* WORK TO BE COMPLETED
Go through the entries below and copy each line that holds the word "pvStepB".

* DATA EXTRACTS
-- ===== PORT B =====
-- streaming state: (out, pos in current token (-1 = between tokens), first char, second char)
def pvStepB (st : List Char × Int × Char × Char) (ch : Char) :
    List Char × Int × Char × Char :=
  let (out, pos, c0, c1) := st
  if PySem.Chars.isspace ch then (out, -1, c0, c1)
  else
    let out := if pos = -1 ∧ ¬ out.isEmpty then out ++ [' '] else out
    let pos := if pos = -1 then 0 else pos
    if pos = 0 then (out ++ [ch], 1, ch, c1)
    else if pos = 1 then (out ++ [ch], 2, c0, ch)
    else if pos = 2 ∧ ch = '1' ∧ (c0 = 'w' ∨ c0 = 'b') ∧
        (c1 = 'Q' ∨ c1 = 'L' ∨ c1 = 'M' ∨ c1 = 'P') then (out, 3, c0, c1)
    else (out ++ [ch], pos + 1, c0, c1)

def normalize_move_string_alt (move_str : String) : String :=
  String.ofList (move_str.toList.foldl pvStepB ([], -1, ' ', ' ')).1

-- ===== PRECONDITION & SPEC =====
def Spec_normalize_move_string (move_str : String) (out : String) : Prop := out = normalize_move_string_alt move_str
instance (move_str : String) (out : String) : Decidable (Spec_normalize_move_string move_str out) := by unfold Spec_normalize_move_string; infer_instance

-- ===== CLAIM (what is proved, stated in full; the proofs are below) =====
def Claim_equal_normalize_move_string : Prop := ∀ (move_str : String), Dom_normalize_move_string move_str → Spec_normalize_move_string move_str (normalize_move_string move_str)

* RESULT OF THIS EXERCISE
def pvStepB (st : List Char × Int × Char × Char) (ch : Char) :
  String.ofList (move_str.toList.foldl pvStepB ([], -1, ' ', ' ')).1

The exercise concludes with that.